Burton pleaded guilty to 11 charges relating to the events of 6 January. The charges were one of murder, two of attempted murder, two of aggravated robbery, two of kidnapping, two of using a firearm against a law enforcement officer, aggravated injury and injuring with reckless disregard. He was sentenced to life imprisonment with a non-parole period of 26 years for the murder. For the other, lesser charges he was sentenced to preventive detention with a non-parole period of 26 years.

Parole Board inquiry

The Parole Board and the Corrections Department conducted separate inquiries into what went wrong. The Parole Board’s decision making was reviewed by James Ogloff, professor of forensic psychology at Monash University in Australia, and New Zealand’s Chief District Court Judge, Russell Johnson. At the Parole Board hearing on 20 June 2006 after which Burton was released, the board had access to six different psychological reports completed between 2002 and 2006. According to Judge Johnson and Professor Ogloff, all six reports recommended further alcohol and drug assessment and treatment, or identified relapse to drug use as a risk factor for Burton.
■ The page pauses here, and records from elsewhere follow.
-- pv_equiv track=rewrite | github.com/NishantBaheti/LearningPython | solved_questions/count_vowels.py | count_vowels
-- ===== SOURCE A (Python) =====
-- def count_vowels(string):
--     new_string = ""
--     vowel_count = {
--         "a" : 0,
--         "e" : 0,
--         "i" : 0,
--         "o" : 0,
--         "u" : 0
--     }
--     vowels = vowel_count.keys()
--     for i in string:
--         if i.lower() in vowels:
--             vowel_count[i.lower()] += 1
--         else:
--             new_string += str(i)
--     return new_string,vowel_count
-- ===== SOURCE B (Python) =====
-- def count_vowels(string):
--     new_string = "".join(c for c in string if c.lower() not in "aeiou")
--     low = string.lower()
--     vowel_count = {v: low.count(v) for v in "aeiou"}
--     return new_string, vowel_count
-- ===== Notes on version B (the rewrite author's own statement) =====
-- stated objective: simpler
-- what changed: Replaces the single per-character loop that threads a mutable dict with two separate passes: a join-comprehension keeping non-vowel characters, and a dict comprehension over the five vowels counting each with str.count on the lowered string.
import Mathlib
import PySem

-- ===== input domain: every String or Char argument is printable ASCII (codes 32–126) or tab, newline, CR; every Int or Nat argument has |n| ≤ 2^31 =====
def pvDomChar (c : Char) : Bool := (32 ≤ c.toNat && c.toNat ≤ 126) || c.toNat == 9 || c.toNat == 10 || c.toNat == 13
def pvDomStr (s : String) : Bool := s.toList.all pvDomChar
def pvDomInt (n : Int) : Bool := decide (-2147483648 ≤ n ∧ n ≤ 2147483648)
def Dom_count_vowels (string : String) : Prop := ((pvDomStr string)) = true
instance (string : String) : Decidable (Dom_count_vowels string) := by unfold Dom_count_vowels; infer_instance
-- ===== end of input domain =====

-- B computes the same result in two separate passes (a filter comprehension for the stripped
-- string and a per-vowel count over the lowered string) instead of A's single loop threading a
-- mutable dict; same return value, objective: simpler decomposition.


-- ===== PORT A =====
-- A's loop body: if i.lower() in vowel_count.keys(): vowel_count[i.lower()] += 1 else: new_string += str(i)
def pvStepA (st : List Char × PySem.Dict String Int) (i : Char) : List Char × PySem.Dict String Int :=
  let li := PySem.Str.lower (String.ofList [i])
  if st.2.contains li then (st.1, st.2.modify li 0 (· + 1))
  else (st.1 ++ [i], st.2)

def count_vowels (string : String) : String × (List (String × Int)) :=
  (String.ofList (string.toList.foldl pvStepA
      ([], PySem.Dict.ofList [("a", 0), ("e", 0), ("i", 0), ("o", 0), ("u", 0)])).1,
   (string.toList.foldl pvStepA
      ([], PySem.Dict.ofList [("a", 0), ("e", 0), ("i", 0), ("o", 0), ("u", 0)])).2.items)

-- ===== PORT B =====
-- new_string = "".join(c for c in string if c.lower() not in "aeiou");
-- vowel_count = {v: string.lower().count(v) for v in "aeiou"}
def count_vowels_alt (string : String) : String × (List (String × Int)) :=
  (String.ofList (string.toList.filter
     (fun c => !(PySem.Str.isIn (PySem.Str.lower (String.ofList [c])) "aeiou"))),
   "aeiou".toList.map
     (fun v => (String.ofList [v], (PySem.Str.count (PySem.Str.lower string) (String.ofList [v]) : Int))))

-- ===== PRECONDITION & SPEC =====
def Spec_count_vowels (string : String) (out : String × (List (String × Int))) : Prop := out = count_vowels_alt string
instance (string : String) (out : String × (List (String × Int))) : Decidable (Spec_count_vowels string out) := by unfold Spec_count_vowels; infer_instance

-- ===== CLAIM (what is proved, stated in full; the proofs are below) =====
def Claim_equal_count_vowels : Prop := ∀ (string : String), Dom_count_vowels string → Spec_count_vowels string (count_vowels string)

-- ===== LEMMAS AND PROOFS =====

-- the lowered single-character string A uses as dict key
def pvLowStr (c : Char) : String := String.ofList [PySem.Chars.lowerChar c]

def pvIsVowelStr (s : String) : Bool := s ∈ (["a", "e", "i", "o", "u"] : List String)

lemma pvLower_single (c : Char) :
    PySem.Str.lower (String.ofList [c]) = pvLowStr c := by
  simp [PySem.Str.lower, PySem.Chars.lower, pvLowStr]

lemma pvD0_mk :
    PySem.Dict.ofList [("a", (0:Int)), ("e", 0), ("i", 0), ("o", 0), ("u", 0)]
      = PySem.Dict.mk [("a", 0), ("e", 0), ("i", 0), ("o", 0), ("u", 0)] := by decide

lemma pvD0_contains (s : String) :
    (PySem.Dict.ofList [("a", (0:Int)), ("e", 0), ("i", 0), ("o", 0), ("u", 0)]).contains s
      = pvIsVowelStr s := by
  rw [pvD0_mk]
  have hb : ∀ a b : String, (a == b) = decide (b = a) := by
    intro a b
    by_cases h : b = a
    · subst h; simp
    · have h2 : ¬ a = b := fun hh => h hh.symm
      simp [h, h2]
  simp [PySem.Dict.contains_mk, pvIsVowelStr, hb]

-- invariant of A's fold: string part filters non-vowels, keys are unchanged, counts accumulate
lemma pvFoldA_inv (l : List Char) :
    ∀ (acc : List Char) (d : PySem.Dict String Int),
    (∀ s, d.contains s = pvIsVowelStr s) →
    (l.foldl pvStepA (acc, d)).1 = acc ++ l.filter (fun c => !pvIsVowelStr (pvLowStr c)) ∧
    (l.foldl pvStepA (acc, d)).2.keys = d.keys ∧
    (∀ v, pvIsVowelStr v →
      ((l.foldl pvStepA (acc, d)).2).getD v 0 = d.getD v 0 + ((l.map pvLowStr).count v : Int)) := by
  induction l with
  | nil => intro acc d _; simp
  | cons c t ih =>
    intro acc d hd
    simp only [List.foldl_cons, pvStepA, pvLower_single, hd]
    by_cases hv : pvIsVowelStr (pvLowStr c)
    · simp only [hv, if_pos]
      have hd' : ∀ s, (d.modify (pvLowStr c) 0 (· + 1)).contains s = pvIsVowelStr s := by
        intro s; rw [PySem.Dict.contains_modify, hd]
        by_cases hs : s = pvLowStr c
        · subst hs; simp [hv]
        · simp [hs]
      obtain ⟨h1, h2, h3⟩ := ih acc (d.modify (pvLowStr c) 0 (· + 1)) hd'
      refine ⟨by simpa [List.filter_cons, hv] using h1,
        by rw [h2, PySem.Dict.keys_modify]
           exact PySem.Dict.keys_insert_of_contains d _ (by rw [hd]; exact hv), ?_⟩
      intro v hvv
      rw [h3 v hvv, PySem.Dict.getD_modify]
      by_cases hev : v = pvLowStr c
      · subst hev; simp; ring
      · simp [hev, Ne.symm hev]
    · simp only [hv, if_neg, Bool.false_eq_true, not_false_iff]
      obtain ⟨h1, h2, h3⟩ := ih (acc ++ [c]) d hd
      refine ⟨by simpa [List.filter_cons, hv] using h1, h2, ?_⟩
      intro v hvv
      rw [h3 v hvv]
      have hne : ¬ pvLowStr c = v := by rintro rfl; exact hv hvv
      simp [hne]

lemma pvD0_keys :
    (PySem.Dict.ofList [("a", (0:Int)), ("e", 0), ("i", 0), ("o", 0), ("u", 0)]).keys
      = ["a", "e", "i", "o", "u"] := by decide

lemma pvD0_getD (v : String) :
    (PySem.Dict.ofList [("a", (0:Int)), ("e", 0), ("i", 0), ("o", 0), ("u", 0)]).getD v 0 = 0 := by
  by_cases h : pvIsVowelStr v
  · simp only [pvIsVowelStr, List.mem_cons, List.not_mem_nil, or_false, decide_eq_true_eq] at h
    rcases h with rfl | rfl | rfl | rfl | rfl <;> decide
  · exact PySem.Dict.getD_of_not_contains _ _ (by rw [pvD0_contains]; simpa using h)

-- single-character Str.count is List.count
lemma pvCount_go_singleton (c : Char) :
    ∀ (fuel : Nat) (l : List Char) (acc : Nat), l.length ≤ fuel →
    PySem.Chars.count.go [c] fuel l acc = acc + l.count c := by
  intro fuel
  induction fuel with
  | zero => intro l acc h; interval_cases hl : l.length; rw [List.length_eq_zero_iff] at hl; simp [hl, PySem.Chars.count.go]
  | succ n ih =>
    intro l acc h
    cases l with
    | nil => simp [PySem.Chars.count.go]
    | cons x t =>
      rw [PySem.Chars.count.go]
      by_cases hx : c = x
      · subst hx
        simp only [List.isPrefixOf, BEq.rfl, Bool.true_and, if_pos]
        rw [List.length_singleton, List.drop_succ_cons, List.drop_zero,
          ih t (acc + 1) (by simpa using h)]
        simp; ring
      · have : ([c].isPrefixOf (x :: t)) = false := by
          simp [List.isPrefixOf, hx]
        rw [this]
        simp only [Bool.false_eq_true, if_neg, not_false_iff]
        rw [ih t acc (by simpa using h)]
        have : ¬ x = c := fun hh => hx hh.symm
        simp [this]

lemma pvCount_singleton (l : List Char) (c : Char) :
    PySem.Chars.count l [c] = l.count c := by
  simp only [PySem.Chars.count, List.isEmpty_cons, Bool.false_eq_true, if_neg, not_false_iff]
  simpa using pvCount_go_singleton c l.length l 0 le_rfl

lemma pvIsIn_singleton (c : Char) (l : List Char) :
    PySem.Chars.isIn [c] l = l.contains c := by
  by_cases h : c ∈ l
  · rw [List.contains_iff_mem.mpr h]
    obtain ⟨s1, s2, rfl⟩ := List.mem_iff_append.mp h
    exact (PySem.Chars.isIn_iff_infix _ _).mpr ⟨s1, s2, by simp⟩
  · rw [show l.contains c = false by simpa using h]
    exact (PySem.Chars.isIn_eq_false_iff _ _).mpr (fun hin => h (hin.subset (by simp)))

lemma pvVowelStr_iff (x : Char) :
    pvIsVowelStr (String.ofList [x]) = (x ∈ ['a', 'e', 'i', 'o', 'u'] : Bool) := by
  simp only [pvIsVowelStr]
  have : ∀ (c : Char), (String.ofList [x] = String.ofList [c]) ↔ x = c := by
    intro c; rw [String.ofList_inj]; simp
  simp only [List.mem_cons, List.not_mem_nil, or_false]
  rw [show ("a":String) = String.ofList ['a'] from rfl, show ("e":String) = String.ofList ['e'] from rfl,
      show ("i":String) = String.ofList ['i'] from rfl, show ("o":String) = String.ofList ['o'] from rfl,
      show ("u":String) = String.ofList ['u'] from rfl]
  simp [this]

lemma pvLowStr_inj : Function.Injective (fun c : Char => String.ofList [c]) := by
  intro a b h; rw [String.ofList_inj] at h; simpa using h

-- counting a vowel string among the lowered single-char strings = counting the lowered char
lemma pvCount_lowstr (l : List Char) (v : Char) :
    (l.map pvLowStr).count (String.ofList [v]) = (l.map PySem.Chars.lowerChar).count v := by
  have : l.map pvLowStr = (l.map PySem.Chars.lowerChar).map (fun c => String.ofList [c]) := by
    simp [pvLowStr, Function.comp]
  rw [this, List.count_map_of_injective _ _ pvLowStr_inj]

-- ===== VERDICT (by name: the statement is the Claim_ definition above) =====
set_option maxHeartbeats 1000000 in
theorem count_vowels_spec : Claim_equal_count_vowels := by
  intro s _
  unfold Spec_count_vowels count_vowels count_vowels_alt
  obtain ⟨h1, h2, h3⟩ := pvFoldA_inv s.toList []
    (PySem.Dict.ofList [("a", 0), ("e", 0), ("i", 0), ("o", 0), ("u", 0)]) pvD0_contains
  refine Prod.ext ?_ ?_
  · -- stripped strings agree
    simp only [h1, List.nil_append]
    rw [String.ofList_inj]
    apply List.filter_congr
    intro c _
    rw [pvLower_single, PySem.Str.isIn_eq]
    simp only [pvLowStr, String.toList_ofList]
    rw [pvIsIn_singleton, pvVowelStr_iff]
    simp
  · -- dicts-as-item-lists agree
    have hnd : (s.toList.foldl pvStepA
        ([], PySem.Dict.ofList [("a", 0), ("e", 0), ("i", 0), ("o", 0), ("u", 0)])).2.keys.Nodup := by
      rw [h2, pvD0_keys]; decide
    rw [PySem.Dict.items_eq_map_keys _ hnd 0, h2, pvD0_keys]
    have hlow : (PySem.Str.lower s).toList = s.toList.map PySem.Chars.lowerChar := by
      simp [PySem.Chars.lower]
    have hcnt : ∀ (v : Char), v ∈ ['a','e','i','o','u'] →
        (s.toList.foldl pvStepA
          ([], PySem.Dict.ofList [("a", 0), ("e", 0), ("i", 0), ("o", 0), ("u", 0)])).2.getD
            (String.ofList [v]) 0
          = (PySem.Str.count (PySem.Str.lower s) (String.ofList [v]) : Int) := by
      intro v hv
      rw [h3 (String.ofList [v]) (by rw [pvVowelStr_iff]; simpa using hv), pvD0_getD,
        PySem.Str.count_eq]
      simp only [String.toList_ofList, hlow]
      rw [pvCount_singleton, pvCount_lowstr]
      simp
    have h5 : ("aeiou" : String).toList = ['a','e','i','o','u'] := by decide
    rw [h5]
    simp only [List.map_cons, List.map_nil]
    rw [show ("a":String) = String.ofList ['a'] from rfl, show ("e":String) = String.ofList ['e'] from rfl,
        show ("i":String) = String.ofList ['i'] from rfl, show ("o":String) = String.ofList ['o'] from rfl,
        show ("u":String) = String.ofList ['u'] from rfl]
    rw [hcnt 'a' (by simp), hcnt 'e' (by simp), hcnt 'i' (by simp), hcnt 'o' (by simp),
        hcnt 'u' (by simp)]
-- pv_equiv track=rewrite | github.com/EKGF/ekg-catalog | docs/main.py | _remove_diagram_tags
-- ===== SOURCE A (Python) =====
-- def _remove_diagram_tags(body: str) -> str:
--     """Remove PlantUML diagram object tags from markdown body (diagrams are injected by template)."""
--     lines = body.splitlines()
--     filtered = []
--     i = 0
--     while i < len(lines):
--         line = lines[i].strip()
--         # Remove <object> tags that reference diagrams/out/*.svg
--         if line.startswith("<object") and "diagrams/out" in line and ".svg" in line:
--             # Skip until closing </object> tag
--             while i < len(lines) and "</object>" not in lines[i]:
--                 i += 1
--             if i < len(lines) and "</object>" in lines[i]:
--                 i += 1
--             continue
--         filtered.append(lines[i])
--         i += 1
--     return "\n".join(filtered)
-- ===== SOURCE B (Python) =====
-- def _remove_diagram_tags(body: str) -> str:
--     """Remove PlantUML diagram object tags from markdown body (diagrams are injected by template)."""
--     def _is_open(line):
--         s = line.strip()
--         return s.startswith("<object") and "diagrams/out" in s and ".svg" in s
--
--     def _strip_blocks(lines):
--         k = next((i for i, l in enumerate(lines) if _is_open(l)), None)
--         if k is None:
--             return lines
--         c = next((j for j in range(k, len(lines)) if "</object>" in lines[j]), None)
--         tail = [] if c is None else lines[c + 1:]
--         return lines[:k] + _strip_blocks(tail)
--
--     return "\n".join(_strip_blocks(body.splitlines()))
-- ===== Notes on version B (the rewrite author's own statement) =====
-- stated objective: alternative
-- what changed: Replaced A's element-wise state-machine scan (index loop with a nested skip-ahead while) by a block-structured recursion: search for the next opening tag and its closing line, keep the whole prefix by slicing, and recurse on the tail after the block.
import Mathlib
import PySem

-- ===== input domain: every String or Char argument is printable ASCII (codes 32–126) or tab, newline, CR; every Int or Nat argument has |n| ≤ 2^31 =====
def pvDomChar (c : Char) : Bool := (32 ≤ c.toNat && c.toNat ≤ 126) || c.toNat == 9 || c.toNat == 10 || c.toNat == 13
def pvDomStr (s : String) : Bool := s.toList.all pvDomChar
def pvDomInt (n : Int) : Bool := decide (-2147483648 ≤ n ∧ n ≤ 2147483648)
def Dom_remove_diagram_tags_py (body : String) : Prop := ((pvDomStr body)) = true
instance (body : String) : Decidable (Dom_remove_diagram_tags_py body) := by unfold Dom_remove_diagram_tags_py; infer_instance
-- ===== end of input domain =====

-- B replaces A's element-wise index loop (with a nested skip-ahead while) by a
-- block-structured recursion: find the next opening tag and its closing line,
-- keep the prefix by slicing, recurse on the tail (objective: alternative).

-- the tests both Pythons write literally:
-- line.strip().startswith("<object") and "diagrams/out" in … and ".svg" in …
def pvIsObjectTag (stripped : String) : Bool :=
  PySem.Str.startswith stripped "<object" && PySem.Str.isIn "diagrams/out" stripped
    && PySem.Str.isIn ".svg" stripped
-- "</object>" in line
def pvHasClose (line : String) : Bool := PySem.Str.isIn "</object>" line
-- _is_open(line) of B / the open-tag test of A
def pvIsOpen (line : String) : Bool := pvIsObjectTag (PySem.Str.strip line)

-- ===== PORT A =====
-- inner while + the following 'if': skip lines until (and including) the first
-- line containing "</object>"
def pvSkipA (lines : List String) : List String :=
  match lines with
  | [] => []
  | l :: rest => if pvHasClose l then rest else pvSkipA rest

theorem pvSkipA_length_le : ∀ (xs : List String), (pvSkipA xs).length ≤ xs.length := by
  intro xs
  induction xs with
  | nil => simp [pvSkipA]
  | cons l rest ih =>
    simp only [pvSkipA]
    split
    · simp
    · exact Nat.le_succ_of_le ih

-- the outer while over the remaining lines
def pvLoopA (lines : List String) : List String :=
  match lines with
  | [] => []
  | l :: rest =>
    if pvIsOpen l then
      pvLoopA (pvSkipA (l :: rest))
    else
      l :: pvLoopA rest
termination_by lines.length
decreasing_by
  · simp only [pvSkipA]
    split
    · simp
    · exact Nat.lt_succ_of_le (pvSkipA_length_le rest)
  · simp

def remove_diagram_tags_py (body : String) : String :=
  PySem.Str.join "\n" (pvLoopA (PySem.Str.splitlines body))

-- ===== PORT B =====
-- next((i for i, l in enumerate(lines) if p(l)), None)
def pvFind (p : String → Bool) : List String → Option Nat
  | [] => none
  | l :: rest => if p l then some 0 else (pvFind p rest).map (· + 1)

theorem pvFind_some_lt {p : String → Bool} :
    ∀ {xs : List String} {k : Nat}, pvFind p xs = some k → k < xs.length := by
  intro xs
  induction xs with
  | nil => intro k h; simp [pvFind] at h
  | cons l rest ih =>
    intro k h
    simp only [pvFind] at h
    split at h
    · cases h; simp
    · cases hr : pvFind p rest with
      | none => rw [hr] at h; simp at h
      | some j =>
        rw [hr] at h; simp at h
        have := ih hr
        simp; omega

-- _strip_blocks(lines): keep everything before the first opening tag, drop
-- through the first closing line at or after it, recurse on the rest
def pvGoB (lines : List String) : List String :=
  match h : pvFind pvIsOpen lines with
  | none => lines
  | some k =>
    lines.take k ++
      pvGoB (match pvFind pvHasClose (lines.drop k) with
             | none => []
             | some j => lines.drop (k + j + 1))
termination_by lines.length
decreasing_by
  have hk := pvFind_some_lt h
  split
  · simp only [List.length_nil]; omega
  · simp only [List.length_drop]; omega

def remove_diagram_tags_py_alt (body : String) : String :=
  PySem.Str.join "\n" (pvGoB (PySem.Str.splitlines body))

-- ===== PRECONDITION & SPEC =====
def Spec_remove_diagram_tags_py (body : String) (out : String) : Prop := out = remove_diagram_tags_py_alt body
instance (body : String) (out : String) : Decidable (Spec_remove_diagram_tags_py body out) := by unfold Spec_remove_diagram_tags_py; infer_instance

-- ===== CLAIM (what is proved, stated in full; the proofs are below) =====
def Claim_equal_remove_diagram_tags_py : Prop := ∀ (body : String), Dom_remove_diagram_tags_py body → Spec_remove_diagram_tags_py body (remove_diagram_tags_py body)

-- ===== LEMMAS AND PROOFS =====

-- no open line ⇒ A keeps everything
theorem pvLoopA_no_open : ∀ (xs : List String),
    pvFind pvIsOpen xs = none → pvLoopA xs = xs := by
  intro xs
  induction xs with
  | nil => intro _; rw [pvLoopA]
  | cons l rest ih =>
    intro h
    simp only [pvFind] at h
    split at h
    · simp at h
    · rw [pvLoopA, if_neg (by simp_all)]
      cases hr : pvFind pvIsOpen rest with
      | none => rw [ih hr]
      | some j => rw [hr] at h; simp at h

-- first open line at k ⇒ A keeps the prefix and skips from k onward
theorem pvLoopA_open_at : ∀ (xs : List String) (k : Nat),
    pvFind pvIsOpen xs = some k →
    pvLoopA xs = xs.take k ++ pvLoopA (pvSkipA (xs.drop k)) := by
  intro xs
  induction xs with
  | nil => intro k h; simp [pvFind] at h
  | cons l rest ih =>
    intro k h
    simp only [pvFind] at h
    split at h
    · cases h
      rw [pvLoopA, if_pos (by assumption)]
      simp
    · cases hr : pvFind pvIsOpen rest with
      | none => rw [hr] at h; simp at h
      | some j =>
        rw [hr] at h; simp at h
        subst h
        rw [pvLoopA, if_neg (by simp_all), ih j hr]
        simp

-- A's skip-ahead equals "drop through the first closing line"
theorem pvSkipA_eq_find : ∀ (xs : List String),
    pvSkipA xs = (match pvFind pvHasClose xs with
                  | none => []
                  | some j => xs.drop (j + 1)) := by
  intro xs
  induction xs with
  | nil => simp [pvSkipA, pvFind]
  | cons l rest ih =>
    simp only [pvSkipA, pvFind]
    split
    · simp
    · rw [ih]
      cases hr : pvFind pvHasClose rest <;> simp

-- main equivalence of the two loop shapes
theorem pvLoopA_eq_pvGoB : ∀ (n : Nat) (xs : List String), xs.length ≤ n →
    pvLoopA xs = pvGoB xs := by
  intro n
  induction n with
  | zero =>
    intro xs h
    have : xs = [] := List.eq_nil_of_length_eq_zero (Nat.le_zero.mp h)
    subst this
    rw [pvLoopA, pvGoB]
    simp [pvFind]
  | succ n ih =>
    intro xs h
    rw [pvGoB]
    cases hf : pvFind pvIsOpen xs with
    | none => exact pvLoopA_no_open xs hf
    | some k =>
      have hk := pvFind_some_lt hf
      rw [pvLoopA_open_at xs k hf, pvSkipA_eq_find]
      congr 1
      cases hc : pvFind pvHasClose (xs.drop k) with
      | none => dsimp only; exact ih [] (by simp)
      | some j =>
        dsimp only
        rw [List.drop_drop, show k + (j + 1) = k + j + 1 by omega]
        exact ih (xs.drop (k + j + 1)) (by simp; omega)

-- ===== VERDICT (by name: the statement is the Claim_ definition above) =====
theorem remove_diagram_tags_py_spec : Claim_equal_remove_diagram_tags_py := by
  intro body _
  unfold Spec_remove_diagram_tags_py remove_diagram_tags_py remove_diagram_tags_py_alt
  rw [pvLoopA_eq_pvGoB (PySem.Str.splitlines body).length _ le_rfl]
Corrections Department inquiry

Corrections examined its handling of the Burton case and also found some serious mistakes. Burton broke his parole conditions for the first time on 5 December 2006, when he phoned his probation officer instead of meeting him, but the probation officer took no action. He subsequently failed to report at all. Corrections did not lodge a complaint with police until 19 December, a week after Burton failed to report and two weeks after his first breach. Coroner Garry Evans found Burton had breached his parole conditions six times in the few months he was on the loose. In his final report on Mr Kuchenbecker's death, Mr Evans said: "Fundamentally, Burton was treated as a normal parolee... when, in fact, he was a high-risk, high-profile parolee, registered on the department's Offender Warning System, who required close monitoring for early signs of relapse and the taking of immediate and effective action on presentation of such signs... "
Police also knew of several incidents where Burton robbed and beat up drug dealers towards the end of November 2006, but declined to use the information to get him recalled to prison.

Later years

In December 2008, Burton was involved in another violent incident – this time in Auckland's maximum security Paremoremo Prison. He stabbed Headhunters gang member Dwayne Marsh through the heart and in the shoulders, arms and legs with a sharpened steel rod. Marsh was rushed to Auckland Hospital's emergency department by ambulance and placed in the Intensive Care Unit and Burton was subsequently convicted of attempted murder. Then in 2010 prison officers were placed under investigation after a knife was found in Burton's cell. A source told the Herald on Sunday that officers had been failing to make daily cell searches and the homemade pocketknife was discovered hidden inside a fan in his cell.
On 11 May 2018, Burton was assaulted in prison by three other inmates and taken to hospital with life threatening injuries. He was stabbed over 40 times, including in the eye, and now has "severely diminished vision".